Property Lists And User Defaults in Swift

I have written a bit about some of the work I am doing right now. Sadly, for most of this calendar year I have worked with Swift very little. I spent a lot of time working with some old open-source C libraries. Trying to yank my brain from the C precipice and trying to force it back into thinking in Swift.

My boss Brad Larson has been diving into the deep end of the Swift pool and bringing a bunch of treasures up from the bottom that I never would have considered. I am taking one of these treasures and examining how it works and what issues in our code it solves. I am hoping that by taking an elegant solution that many of us might not have thought of that we can all start thinking outside the OOP box.

The first part of this blog post is talking about some Cocoa concepts you probably are familiar with if you are not a new developer. Since I am a new developer, this stuff was new to me and interesting, so if you’ve been programming a while, you can probably skim this first section.

NSCoding, Property Lists, and Objective-C

The main piece of software we utilize at my company is SonoGuide. This is a piece of software that controls our robotics systems. Our systems print very minute amounts of liquid on a very small scale. Our positioner systems must be very precise. Our systems are rated to be accurate down to five microns. For those who haven’t worked with measurements for a while, that is 0.005 millimeters.

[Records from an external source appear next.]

-- pv_equiv track=rewrite | github.com/Corray333/python_labs | lab1/lab1/task1.py | specific_devider
-- ===== SOURCE A (Python) =====
-- def gcd(num, begin_of_range):
--     while begin_of_range != 0:
--         num, begin_of_range = begin_of_range, num % begin_of_range
--     return num
--
-- def digits(num):
--     return [int(d) for d in str(num)[::-1]]
--
-- def specific_devider(num):
--     num = abs(num)
--     for i in range(2, num):
--         if num % i == 0:
--             count = sum(gcd(i, j) == 1 for j in digits(num))
--             if count == len(digits(num)):
--                 return i
--     return -1
-- ===== SOURCE B (Python) =====
-- def gcd2(a, b):
--     while b != 0:
--         a, b = b, a % b
--     return a
--
-- def specific_devider(num):
--     num = abs(num)
--     digs = [int(c) for c in str(num)]
--     ok = lambda k: all(gcd2(k, j) == 1 for j in digs)
--     r = 1
--     while (r + 1) * (r + 1) <= num:
--         r += 1
--     for d in range(2, r + 1):
--         if num % d == 0 and ok(d):
--             return d
--     for d in range(r, 1, -1):
--         if num % d == 0:
--             c = num // d
--             if c != num and ok(c):
--                 return c
--     return -1
-- ===== Notes on version B (the rewrite author's own statement) =====
-- stated objective: faster
-- what changed: B replaces A's linear scan over all candidates 2..num-1 by trial division up to sqrt(num): an ascending pass over small divisors followed by a descending pass that yields the large cofactors in ascending order, testing digit-coprimality in the same ascending divisor order.
import Mathlib
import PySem

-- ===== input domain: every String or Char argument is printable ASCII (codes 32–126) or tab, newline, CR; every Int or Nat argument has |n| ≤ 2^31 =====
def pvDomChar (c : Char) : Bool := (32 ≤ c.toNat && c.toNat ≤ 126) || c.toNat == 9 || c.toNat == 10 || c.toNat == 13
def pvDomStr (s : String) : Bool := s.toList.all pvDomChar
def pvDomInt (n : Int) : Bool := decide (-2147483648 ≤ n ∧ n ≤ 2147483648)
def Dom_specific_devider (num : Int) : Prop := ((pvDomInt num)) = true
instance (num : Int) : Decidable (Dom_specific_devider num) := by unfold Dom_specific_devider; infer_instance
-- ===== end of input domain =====

-- B replaces A's O(num) scan of all candidates below num by trial division up to √num
-- (an ascending pass over small divisors, then a descending pass producing the cofactors
-- in ascending order), testing digit-coprimality in the same ascending divisor order.

-- ===== PORT A =====

-- termination fact for the Euclidean-style gcd loop (cited by `decreasing_by` below)
theorem pymod_natAbs_lt (a b : Int) (hb : b ≠ 0) : (PySem.Int.mod a b).natAbs < b.natAbs := by
  rcases lt_or_gt_of_ne hb with h | h
  · have h1 := (PySem.Int.mod_neg_bounds (a := a) (b := b) h).1
    have h2 := (PySem.Int.mod_neg_bounds (a := a) (b := b) h).2
    omega
  · have h1 := PySem.Int.mod_nonneg (a := a) (b := b) h
    have h2 := PySem.Int.mod_lt (a := a) (b := b) h
    omega

-- `gcd` of Source A; Source B's `gcd2` has the identical body, so both ports share this helper
def pygcd (a b : Int) : Int :=
  if h : b = 0 then a else pygcd b (PySem.Int.mod a b)
termination_by b.natAbs
decreasing_by exact pymod_natAbs_lt a b h

-- int(c) for one character of str(num): on such digit characters PySem.Int.ofChars? is exact
def charToInt (c : Char) : Int := (PySem.Int.ofChars? [c]).getD 0

-- digits(num) of Source A: str(num)[::-1] (PySem.Str.slice?_none_none_neg_one: [::-1] is reverse), each char via int()
def digitsA (n : Int) : List Int := ((PySem.Int.toChars n).reverse).map charToInt

def specific_devider (num : Int) : Int :=
  let n := |num|
  match (PySem.List.pyRange 2 n 1).find? (fun i =>
      PySem.Int.mod n i == 0 &&
      ((digitsA n).countP (fun j => pygcd i j == 1) == (digitsA n).length)) with
  | some i => i
  | none => -1

-- ===== PORT B =====

-- digs = [int(c) for c in str(num)]
def digitsB (n : Int) : List Int := (PySem.Int.toChars n).map charToInt

-- ok = lambda k: all(gcd2(k, j) == 1 for j in digs)
def okB (digs : List Int) (k : Int) : Bool := digs.all (fun j => pygcd k j == 1)

-- r = 1; while (r + 1) * (r + 1) <= num: r += 1
def isqLoop (n r : Int) : Int :=
  if h : (r + 1) * (r + 1) ≤ n then isqLoop n (r + 1) else r
termination_by (n - r).toNat
decreasing_by
  have h1 : 0 ≤ r * (r + 1) := by
    by_cases hr : 0 ≤ r
    · exact mul_nonneg hr (by omega)
    · nlinarith
  have h2 : r + 1 ≤ (r + 1) * (r + 1) := by nlinarith
  omega

def specific_devider_alt (num : Int) : Int :=
  let n := |num|
  let digs := digitsB n
  let r := isqLoop n 1
  match (PySem.List.pyRange 2 (r + 1) 1).find? (fun d =>
      PySem.Int.mod n d == 0 && okB digs d) with
  | some d => d
  | none =>
    match (PySem.List.pyRange r 1 (-1)).findSome? (fun d =>
        if PySem.Int.mod n d == 0 then
          let c := PySem.Int.floordiv n d
          if (c != n) && okB digs c then some c else none
        else none) with
    | some c => c
    | none => -1

-- ===== PRECONDITION & SPEC =====
def Spec_specific_devider (num : Int) (out : Int) : Prop := out = specific_devider_alt num
instance (num : Int) (out : Int) : Decidable (Spec_specific_devider num out) := by unfold Spec_specific_devider; infer_instance

-- ===== CLAIM (what is proved, stated in full; the proofs are below) =====
def Claim_equal_specific_devider : Prop := ∀ (num : Int), Dom_specific_devider num → Spec_specific_devider num (specific_devider num)

-- ===== LEMMAS AND PROOFS =====

-- find? over a filtered list = find? with the fused predicate
theorem find?_filter_fuse {α : Type} (l : List α) (q p : α → Bool) :
    (l.filter q).find? p = l.find? (fun x => q x && p x) := by
  induction l with
  | nil => rfl
  | cons x l ih =>
    by_cases hq : q x <;> by_cases hp : p x <;>
      simp [hq, hp, ih]

-- the guarded findSome? of B's second loop is a find? over the cofactor list
theorem findSome?_ifchain {α β : Type} (q : α → Bool) (f : α → β) (c p : β → Bool) :
    ∀ l : List α,
      (l.findSome? (fun d => if q d then (if c (f d) && p (f d) then some (f d) else none) else none))
        = ((((l.filter q).map f).filter c).find? p) := by
  intro l
  induction l with
  | nil => rfl
  | cons x l ih =>
    cases hq : q x
    · simpa only [List.findSome?_cons, List.filter_cons, hq, Bool.false_eq_true,
        if_false, ite_false] using ih
    · cases hc : c (f x)
      · simpa only [List.findSome?_cons, List.filter_cons, List.map_cons, hq, hc,
          Bool.false_and, Bool.false_eq_true, if_true, if_false, ite_true, ite_false] using ih
      · cases hp : p (f x) <;>
          simpa only [List.findSome?_cons, List.filter_cons, List.map_cons, List.find?_cons,
            hq, hc, hp, Bool.and_true, Bool.and_false, Bool.false_eq_true, if_true, if_false,
            ite_true, ite_false] using ih

-- on a (≤)-sorted list, find? returns exactly the minimum element satisfying p
theorem find?_some_iff_of_sorted {p : Int → Bool} :
    ∀ {l : List Int}, l.Pairwise (· ≤ ·) → ∀ {a : Int},
      (l.find? p = some a ↔ (a ∈ l ∧ p a = true ∧ ∀ x ∈ l, p x = true → a ≤ x)) := by
  intro l hl
  induction l with
  | nil => intro a; simp
  | cons b l ih =>
    have hb : ∀ x ∈ l, b ≤ x := (List.pairwise_cons.mp hl).1
    intro a
    have ih' := ih (List.pairwise_cons.mp hl).2 (a := a)
    cases hpb : p b
    · rw [List.find?_cons, hpb, ih']
      constructor
      · rintro ⟨ha, hpa, hmin⟩
        refine ⟨List.mem_cons_of_mem b ha, hpa, ?_⟩
        intro x hx hpx
        rcases List.mem_cons.mp hx with rfl | hx'
        · rw [hpb] at hpx; exact absurd hpx (by simp)
        · exact hmin x hx' hpx
      · rintro ⟨ha, hpa, hmin⟩
        have ha' : a ∈ l := by
          rcases List.mem_cons.mp ha with rfl | h
          · rw [hpb] at hpa; exact absurd hpa (by simp)
          · exact h
        exact ⟨ha', hpa, fun x hx hpx => hmin x (List.mem_cons_of_mem b hx) hpx⟩
    · rw [List.find?_cons, hpb]
      constructor
      · rintro h
        have : b = a := by simpa using h
        subst this
        refine ⟨List.mem_cons_self, hpb, ?_⟩
        intro x hx _
        rcases List.mem_cons.mp hx with rfl | hx'
        · exact le_refl _
        · exact hb x hx'
      · rintro ⟨ha, hpa, hmin⟩
        have hab : a ≤ b := hmin b List.mem_cons_self hpb
        have hba : b ≤ a := by
          rcases List.mem_cons.mp ha with rfl | h
          · exact le_refl a
          · exact hb a h
        simp [le_antisymm hba hab]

You know, those super tiny increments on the ruler that are smaller than the tip of your pencil. So we are dealing with things that are incredibly small.

One of the pieces of functionality that we want our users to have is to be able to save coordinates. Since our systems are so precise and measure such small distances, it would be rather annoying for them to have to remember where their solution wells are in relation to the substrate they are printing on. We would like these positions to persist even if the user turns off the computer for the day and comes back next week.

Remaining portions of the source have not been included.